2017 should’ve been an exciting year for Container orchestration.

In the summer of 2016, Docker’s new swarm-mode joined Mesos/Marathon and Kubernetes in the container orchestration arena. 2017 was to be the year of the war between the container orchestration platforms. Mesos/Marathon was the one with the scientific background, Kubernetes the one inspired by Google and swarm-mode the one by Docker, the company that popularized containers. However, Mesos/Marathon remained too complicated, and Docker’s swarm-mode never matured to the level where it could compete with Kubernetes, which quickly rose to the top. And so, the war that could’ve been, wasn’t.

Kubernetes Dominates in 2017

In 2017, Google Container Engine (GKE) proved to be a very nice way to run containers in the cloud. And on-prem, RedHat’s OpenShift v3 turned out to be a great enterprise-grade container orchestration platform (and more). Both were built on top of Kubernetes.

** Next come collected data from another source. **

-- pv_equiv track=rewrite | github.com/BitByteShark/AdventOfCode2025 | aoc_01_2024.py | part1
-- ===== SOURCE A (Python) =====
-- def part1(data):
--     instructions = list(data)
--     position = 50
--     password = 0
--     for instruction in instructions:
--         position += instruction
--         if position%100==0:
--             password += 1
--     return password
-- ===== SOURCE B (Python) =====
-- def part1(data):
--     def go(seg, start):
--         # divide and conquer: hits in seg given running position `start` before it
--         if not seg:
--             return 0
--         if len(seg) == 1:
--             return 1 if (start + seg[0]) % 100 == 0 else 0
--         m = len(seg) // 2
--         left, right = seg[:m], seg[m:]
--         return go(left, start) + go(right, start + sum(left))
--     return go(list(data), 50)
-- ===== Notes on version B (the rewrite author's own statement) =====
-- stated objective: alternative
-- what changed: B counts hits by divide and conquer: it recursively splits the instruction list in half and counts multiples of 100 in the left half from the start offset and in the right half from start plus the left half's sum, instead of A's single fused left-to-right loop.
import Mathlib
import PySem

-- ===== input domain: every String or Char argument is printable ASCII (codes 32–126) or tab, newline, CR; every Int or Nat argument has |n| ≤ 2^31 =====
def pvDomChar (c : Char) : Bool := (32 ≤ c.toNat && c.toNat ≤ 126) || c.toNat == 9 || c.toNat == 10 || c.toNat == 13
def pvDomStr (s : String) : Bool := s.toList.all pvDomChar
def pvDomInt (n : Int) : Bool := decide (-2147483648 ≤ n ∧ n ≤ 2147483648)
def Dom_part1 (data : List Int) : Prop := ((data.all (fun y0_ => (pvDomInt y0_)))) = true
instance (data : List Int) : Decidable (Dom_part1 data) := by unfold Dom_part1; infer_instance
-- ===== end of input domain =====

-- B counts by divide and conquer (split in half, offset the right half by the left
-- half's sum) instead of A's fused left-to-right loop; alternative decomposition.

-- ===== PORT A =====
-- A: single loop carrying (position, password); increment password when position % 100 == 0.
def part1 (data : List Int) : Int :=
  (data.foldl (fun (st : Int × Int) instruction =>
      let position := st.1 + instruction
      if PySem.Int.mod position 100 == 0 then (position, st.2 + 1)
      else (position, st.2)) (50, 0)).2

-- ===== PORT B =====
-- B: recursive halving; sum(left) is Python's sum, ported as foldl (+) 0.
def part1_go (seg : List Int) (start : Int) : Int :=
  match seg with
  | [] => 0
  | [x] => if PySem.Int.mod (start + x) 100 == 0 then 1 else 0
  | a :: b :: rest =>
    let seg' := a :: b :: rest
    let m := seg'.length / 2
    part1_go (seg'.take m) start +
      part1_go (seg'.drop m) (start + (seg'.take m).foldl (· + ·) 0)
termination_by seg.length
decreasing_by
  all_goals simp [List.length_cons]; omega

def part1_alt (data : List Int) : Int := part1_go data 50

-- ===== PRECONDITION & SPEC =====
def Spec_part1 (data : List Int) (out : Int) : Prop := out = part1_alt data
instance (data : List Int) (out : Int) : Decidable (Spec_part1 data out) := by unfold Spec_part1; infer_instance

-- ===== CLAIM (what is proved, stated in full; the proofs are below) =====
def Claim_equal_part1 : Prop := ∀ (data : List Int), Dom_part1 data → Spec_part1 data (part1 data)

-- ===== LEMMAS AND PROOFS =====

-- reference count: number of prefix positions hitting a multiple of 100
def pvCnt : List Int → Int → Int
  | [], _ => 0
  | d :: ds, pos => (if PySem.Int.mod (pos + d) 100 == 0 then 1 else 0) + pvCnt ds (pos + d)

theorem pvCnt_foldlA (data : List Int) : ∀ (pos pwd : Int),
    (data.foldl (fun (st : Int × Int) instruction =>
        let position := st.1 + instruction
        if PySem.Int.mod position 100 == 0 then (position, st.2 + 1)
        else (position, st.2)) (pos, pwd)).2 = pwd + pvCnt data pos := by
  induction data with
  | nil => intro pos pwd; simp [pvCnt]
  | cons d ds ih =>
    intro pos pwd
    simp only [List.foldl_cons, pvCnt]
    split_ifs with h <;> rw [ih] <;> ring

theorem pvFoldl_add_shift (xs : List Int) : ∀ (a : Int),
    xs.foldl (· + ·) a = a + xs.foldl (· + ·) 0 := by
  induction xs with
  | nil => intro a; simp
  | cons x xs ih =>
    intro a
    simp only [List.foldl_cons]
    rw [ih (a + x), ih (0 + x)]; omega

theorem pvCnt_append (xs : List Int) : ∀ (ys : List Int) (pos : Int),
    pvCnt (xs ++ ys) pos = pvCnt xs pos + pvCnt ys (pos + xs.foldl (· + ·) 0) := by
  induction xs with
  | nil => intro ys pos; simp [pvCnt]
  | cons x xs ih =>
    intro ys pos
    simp only [List.cons_append, pvCnt, List.foldl_cons, ih, zero_add]
    rw [pvFoldl_add_shift xs x, ← add_assoc]
    ring

theorem part1_go_eq_cnt (seg : List Int) (start : Int) :
    part1_go seg start = pvCnt seg start := by
  induction seg, start using part1_go.induct with
  | case1 start => simp [part1_go, pvCnt]
  | case2 start x _ => simp [part1_go, pvCnt]
  | case3 start x _ => simp [part1_go, pvCnt]
  | case4 start a b rest seg0 m0 ih1 ih2 =>
    rw [part1_go]
    rw [ih1, ih2, ← pvCnt_append, List.take_append_drop]

-- ===== VERDICT (by name: the statement is the Claim_ definition above) =====
theorem part1_spec : Claim_equal_part1 := by
  intro data _
  unfold Spec_part1 part1 part1_alt
  rw [part1_go_eq_cnt, pvCnt_foldlA]
  omega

The second half of 2017 saw many other vendors also jump on the Kubernetes bandwagon:

  • Aug 28: Pivotal introduces Pivotal Container Service (PKS), an on-prem, enterprise-grade Kubernetes offering.
  • Sep 6: Mesosphere adds support for Kubernetes to DC/OS.
  • Sep 26: Rancher announces v2.0 of their platform and switches to Kubernetes as the standard orchestration framework.
  • Oct 17: Docker announces that it will integrate Kubernetes into their Docker EE offering.
  • Oct 24: Microsoft introduces AKS (managed Kubernetes) and Azure Container Registry improvements.
  • Nov 29: Amazon launches EKS (Amazon Elastic Container Service for Kubernetes).

Pivotal’s move is reminiscent of the one that RedHat made with OpenShift v3; Pivotal supplanted an on-prem PaaS platform (CloudFoundry) with an on-prem container platform.

Mesosphere, Rancher and Docker will tell you that their announcements do not mean they are conceding to Kubernetes—Mesos, Cattle, and Docker’s swarm-mode (respectively) are all alive and kicking. We’ll see how this plays out in the future, but so far, all eyes are on Kubernetes.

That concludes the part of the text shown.